Coming back to the topic a few months ago my boxing coach was attacked by a drunk guy. He stayed calm, bobbing and weaving out of harms way while trying to diffuse it with words: "yo guy calm down", "let's not do this", "ease up bro".  But the guy kept coming back and was aggrevated enough to attack other people on the street. So when he came back to my coach he stunned him with a counter punch. Then the drunk guy stopped and said "okay, okay let's stop". My coach said "hey man, you've been trying to kill me all night. Okay we're cool".

I guess I'm coming up to the point where if that was me I would have wailed on him as soon as the first attack came. Being the better man he used his training to prevent injury to himself, others and managed to diffuse the situation with the proper amount of violence.


----------



## SFC JeffJ (Aug 9, 2006)

King said:
			
		

> I think by law we are suppose to love the Leafs. Saying otherwise means death by withdrawal of Canadian beer and alienation from bars.  Go Leafs!

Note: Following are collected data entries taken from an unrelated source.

-- B's stack machine simulates the reference computation step for step.
theorem pv_sim (nums : List Int) (cd : PySem.Dict Int (List Int)) :
    ∀ f : Nat,
      (∀ n x d po, pvRef nums cd f n = some (x, d, po) →
        ∀ p px pd rest stk sx ds g,
          pvRunB nums cd (2 * po.length + g) ((p, px, pd, n :: rest) :: stk) sx ds =
          pvRunB nums cd g
            ((p, PySem.Int.bxor px x, (PySem.Set.union pd d).add n, rest) :: stk)
            (pvInsX po sx) (pvInsD po ds)) ∧
      (∀ cs x d x1 d1 po, pvRefStep nums cd f cs (x, d) = some (x1, d1, po) →
        ∀ node stk sx ds g,
          pvRunB nums cd (2 * po.length + g) ((node, x, d, cs) :: stk) sx ds =
          pvRunB nums cd g ((node, x1, d1, []) :: stk) (pvInsX po sx) (pvInsD po ds)) := by
  intro f
  induction f with
  | zero =>
    refine ⟨by intro n x d po h; rw [pvRef] at h; simp at h, ?_⟩
    intro cs x d x1 d1 po h
    match cs with
    | [] =>
      rw [pvRefStep] at h
      simp only [Option.some.injEq, Prod.mk.injEq] at h
      obtain ⟨h1, h2, h3⟩ := h
      subst h1; subst h2; subst h3
      intro node stk sx ds g
      simp [pvInsX, pvInsD]
    | c :: cs' => rw [pvRefStep, pvRef] at h; simp at h
  | succ f ih =>
    obtain ⟨ihR, ihS⟩ := ih
    have hR : ∀ n x d po, pvRef nums cd (f+1) n = some (x, d, po) →
        ∀ p px pd rest stk sx ds g,
          pvRunB nums cd (2 * po.length + g) ((p, px, pd, n :: rest) :: stk) sx ds =
          pvRunB nums cd g
            ((p, PySem.Int.bxor px x, (PySem.Set.union pd d).add n, rest) :: stk)
            (pvInsX po sx) (pvInsD po ds) := by
      intro n x d po h
      rw [pvRef] at h
      cases hg : PySem.List.pyGet? nums n with
      | none => simp [hg] at h
      | some v =>
        cases hc : cd.get? n with
        | none => simp [hg, hc] at h
        | some cs =>
          cases hs : pvRefStep nums cd f cs (v, ([] : PySem.Set Int)) with
          | none => simp [hg, hc, PySem.Set.empty_eq, hs] at h
          | some r' =>
            obtain ⟨x0, d0, po0⟩ := r'
            simp only [hg, hc, PySem.Set.empty_eq, hs, Option.some.injEq, Prod.mk.injEq] at h
            obtain ⟨h1, h2, h3⟩ := h
            subst h1; subst h2; subst h3
            intro p px pd rest stk sx ds g
            have hlen : 2 * (po0 ++ [(n, x0, d0)]).length + g = (2 * po0.length + (g + 1)) + 1 := by
              simp; omega
            have hstep := ihS cs v ([] : PySem.Set Int) x0 d0 po0 hs n
              ((p, px, pd, rest) :: stk) sx ds (g + 1)
            rw [hlen, pvRunB_push nums cd _ p px pd n rest stk sx ds hg hc, hstep,
              pvRunB_pop_cons, pvInsX_append, pvInsD_append, pvInsX_singleton, pvInsD_singleton]
    refine ⟨hR, ?_⟩
    intro cs
    induction cs with
    | nil =>
      intro x d x1 d1 po h
      rw [pvRefStep] at h
      simp only [Option.some.injEq, Prod.mk.injEq] at h
      obtain ⟨h1, h2, h3⟩ := h
      subst h1; subst h2; subst h3
      intro node stk sx ds g
      simp [pvInsX, pvInsD]
    | cons c cs' ihc =>
      intro x d x1 d1 po h
      rw [pvRefStep] at h
      cases hrc : pvRef nums cd (f+1) c with
      | none => simp [hrc] at h
      | some rc =>
        obtain ⟨cx, cdv, cpo⟩ := rc
        cases hs : pvRefStep nums cd (f+1) cs' (PySem.Int.bxor x cx, (PySem.Set.union d cdv).add c) with
        | none => simp [hrc, hs] at h
        | some r2 =>
          obtain ⟨x2, d2, po2⟩ := r2
          simp only [hrc, hs, Option.some.injEq, Prod.mk.injEq] at h
          obtain ⟨h1, h2, h3⟩ := h
          subst h1; subst h2; subst h3
          intro node stk sx ds g
          have hlen : 2 * (cpo ++ po2).length + g = 2 * cpo.length + (2 * po2.length + g) := by
            simp; omega
          rw [hlen, hR c cx cdv cpo hrc node x d cs' stk sx ds (2 * po2.length + g),
            ihc _ _ _ _ _ hs node stk _ _ g, pvInsX_append, pvInsD_append]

Aren't you also required to be a Rush fan?:idunno:


----------



## King (Aug 9, 2006)

JeffJ said:
			
		

> Aren't you also required to be a Rush fan?:idunno:


 
lol alas Rush has faded into obscurity. Haven't even heard them mentioned for over 16 years. I honestly had to google them to remind me who they were.


----------



## Kensai (Aug 9, 2006)

King said:
			
		

> I think by law we are suppose to love the Leafs. Saying otherwise means death by withdrawal of Canadian beer and alienation from bars.  Go Leafs!
> 
> Coming back to the topic a few months ago my boxing coach was attacked by a drunk guy. He stayed calm, bobbing and weaving out of harms way while trying to diffuse it with words: "yo guy calm down", "let's not do this", "ease up bro". But the guy kept coming back and was aggrevated enough to attack other people on the street. So when he came back to my coach he stunned him with a counter punch. Then the drunk guy stopped and said "okay, okay let's stop". My coach said "hey man, you've been trying to kill me all night. Okay we're cool".
> 
> I guess I'm coming up to the point where if that was me I would have wailed on him as soon as the first attack came. Being the better man he used his training to prevent injury to himself, others and managed to diffuse the situation with the proper amount of violence.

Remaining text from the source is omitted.